* [Directions for this task]:
From the listing below, reproduce word for word the part that opens with the line containing "prev nxt' v cs" and closes with the line containing "match pos.get? c.1, pos.get? c.2 with"; reproduce nothing else.

* [Material to process]:
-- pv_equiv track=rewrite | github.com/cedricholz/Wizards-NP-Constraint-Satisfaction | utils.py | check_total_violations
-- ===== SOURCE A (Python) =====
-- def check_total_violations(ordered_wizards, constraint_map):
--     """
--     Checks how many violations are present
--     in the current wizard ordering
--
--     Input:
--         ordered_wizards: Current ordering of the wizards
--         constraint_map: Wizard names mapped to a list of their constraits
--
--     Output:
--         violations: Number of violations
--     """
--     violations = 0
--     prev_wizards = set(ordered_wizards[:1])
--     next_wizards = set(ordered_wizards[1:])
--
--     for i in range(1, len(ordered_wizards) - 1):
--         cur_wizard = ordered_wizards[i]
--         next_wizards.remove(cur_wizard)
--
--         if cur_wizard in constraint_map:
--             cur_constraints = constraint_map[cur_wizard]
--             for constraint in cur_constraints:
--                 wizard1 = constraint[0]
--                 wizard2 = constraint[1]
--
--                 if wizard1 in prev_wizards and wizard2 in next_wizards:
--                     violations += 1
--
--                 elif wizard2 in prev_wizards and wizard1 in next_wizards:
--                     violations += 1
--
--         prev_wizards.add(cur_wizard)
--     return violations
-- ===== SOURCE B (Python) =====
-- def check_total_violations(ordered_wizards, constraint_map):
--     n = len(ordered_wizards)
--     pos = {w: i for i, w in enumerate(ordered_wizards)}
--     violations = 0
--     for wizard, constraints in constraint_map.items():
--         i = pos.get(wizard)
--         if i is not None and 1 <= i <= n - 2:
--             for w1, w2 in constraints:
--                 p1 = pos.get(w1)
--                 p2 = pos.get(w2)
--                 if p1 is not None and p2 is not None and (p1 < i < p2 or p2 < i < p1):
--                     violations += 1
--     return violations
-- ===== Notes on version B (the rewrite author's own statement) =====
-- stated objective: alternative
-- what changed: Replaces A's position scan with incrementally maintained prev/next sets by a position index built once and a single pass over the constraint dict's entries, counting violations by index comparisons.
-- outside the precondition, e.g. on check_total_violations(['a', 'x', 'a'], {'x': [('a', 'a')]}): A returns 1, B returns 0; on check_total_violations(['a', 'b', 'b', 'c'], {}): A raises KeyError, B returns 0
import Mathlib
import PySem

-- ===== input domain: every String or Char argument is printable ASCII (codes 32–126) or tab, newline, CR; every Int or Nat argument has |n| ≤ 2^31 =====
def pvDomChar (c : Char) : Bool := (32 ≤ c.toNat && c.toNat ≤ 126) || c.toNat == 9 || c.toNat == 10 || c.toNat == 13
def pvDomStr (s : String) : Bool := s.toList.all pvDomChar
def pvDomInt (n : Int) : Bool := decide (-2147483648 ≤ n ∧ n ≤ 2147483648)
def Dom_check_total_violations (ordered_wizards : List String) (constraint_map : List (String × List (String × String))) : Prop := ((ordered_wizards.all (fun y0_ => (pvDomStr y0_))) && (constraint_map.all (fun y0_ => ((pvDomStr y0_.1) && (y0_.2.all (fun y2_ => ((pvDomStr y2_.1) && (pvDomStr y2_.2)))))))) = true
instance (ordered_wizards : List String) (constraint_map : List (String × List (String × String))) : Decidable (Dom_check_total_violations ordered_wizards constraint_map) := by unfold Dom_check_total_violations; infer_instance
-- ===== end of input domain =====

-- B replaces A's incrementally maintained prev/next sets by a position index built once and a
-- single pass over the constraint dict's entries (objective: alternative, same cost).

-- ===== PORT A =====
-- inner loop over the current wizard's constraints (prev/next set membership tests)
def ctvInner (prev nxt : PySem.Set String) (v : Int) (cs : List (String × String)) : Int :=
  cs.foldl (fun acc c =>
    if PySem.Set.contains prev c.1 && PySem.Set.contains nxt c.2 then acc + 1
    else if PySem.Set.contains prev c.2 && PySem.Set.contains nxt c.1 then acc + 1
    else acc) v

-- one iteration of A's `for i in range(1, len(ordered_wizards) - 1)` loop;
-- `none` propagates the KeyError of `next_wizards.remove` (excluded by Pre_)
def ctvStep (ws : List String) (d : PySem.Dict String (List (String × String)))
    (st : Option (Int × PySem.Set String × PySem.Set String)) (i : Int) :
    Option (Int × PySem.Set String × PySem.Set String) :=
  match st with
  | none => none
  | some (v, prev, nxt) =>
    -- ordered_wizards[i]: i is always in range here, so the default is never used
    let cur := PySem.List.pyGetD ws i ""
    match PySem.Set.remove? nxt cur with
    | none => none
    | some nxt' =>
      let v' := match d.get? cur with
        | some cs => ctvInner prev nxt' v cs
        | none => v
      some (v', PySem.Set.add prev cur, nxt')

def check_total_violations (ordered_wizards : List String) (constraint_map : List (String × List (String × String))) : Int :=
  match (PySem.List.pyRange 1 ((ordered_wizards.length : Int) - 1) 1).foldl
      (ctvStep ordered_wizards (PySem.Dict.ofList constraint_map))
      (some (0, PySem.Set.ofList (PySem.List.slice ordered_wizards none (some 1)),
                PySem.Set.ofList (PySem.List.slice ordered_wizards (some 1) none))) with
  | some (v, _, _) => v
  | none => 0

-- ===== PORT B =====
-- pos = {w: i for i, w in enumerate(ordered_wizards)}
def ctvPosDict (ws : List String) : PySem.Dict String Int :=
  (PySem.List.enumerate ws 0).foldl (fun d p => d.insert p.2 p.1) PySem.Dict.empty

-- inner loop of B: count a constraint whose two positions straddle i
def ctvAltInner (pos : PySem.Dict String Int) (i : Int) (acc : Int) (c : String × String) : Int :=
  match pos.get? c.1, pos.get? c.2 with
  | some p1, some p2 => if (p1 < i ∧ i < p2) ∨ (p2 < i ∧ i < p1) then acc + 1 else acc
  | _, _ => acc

* [Exercise result]:
        | some cs => ctvInner prev nxt' v cs
        | none => v
      some (v', PySem.Set.add prev cur, nxt')

def check_total_violations (ordered_wizards : List String) (constraint_map : List (String × List (String × String))) : Int :=
  match (PySem.List.pyRange 1 ((ordered_wizards.length : Int) - 1) 1).foldl
      (ctvStep ordered_wizards (PySem.Dict.ofList constraint_map))
      (some (0, PySem.Set.ofList (PySem.List.slice ordered_wizards none (some 1)),
                PySem.Set.ofList (PySem.List.slice ordered_wizards (some 1) none))) with
  | some (v, _, _) => v
  | none => 0

-- ===== PORT B =====
-- pos = {w: i for i, w in enumerate(ordered_wizards)}
def ctvPosDict (ws : List String) : PySem.Dict String Int :=
  (PySem.List.enumerate ws 0).foldl (fun d p => d.insert p.2 p.1) PySem.Dict.empty

-- inner loop of B: count a constraint whose two positions straddle i
def ctvAltInner (pos : PySem.Dict String Int) (i : Int) (acc : Int) (c : String × String) : Int :=
  match pos.get? c.1, pos.get? c.2 with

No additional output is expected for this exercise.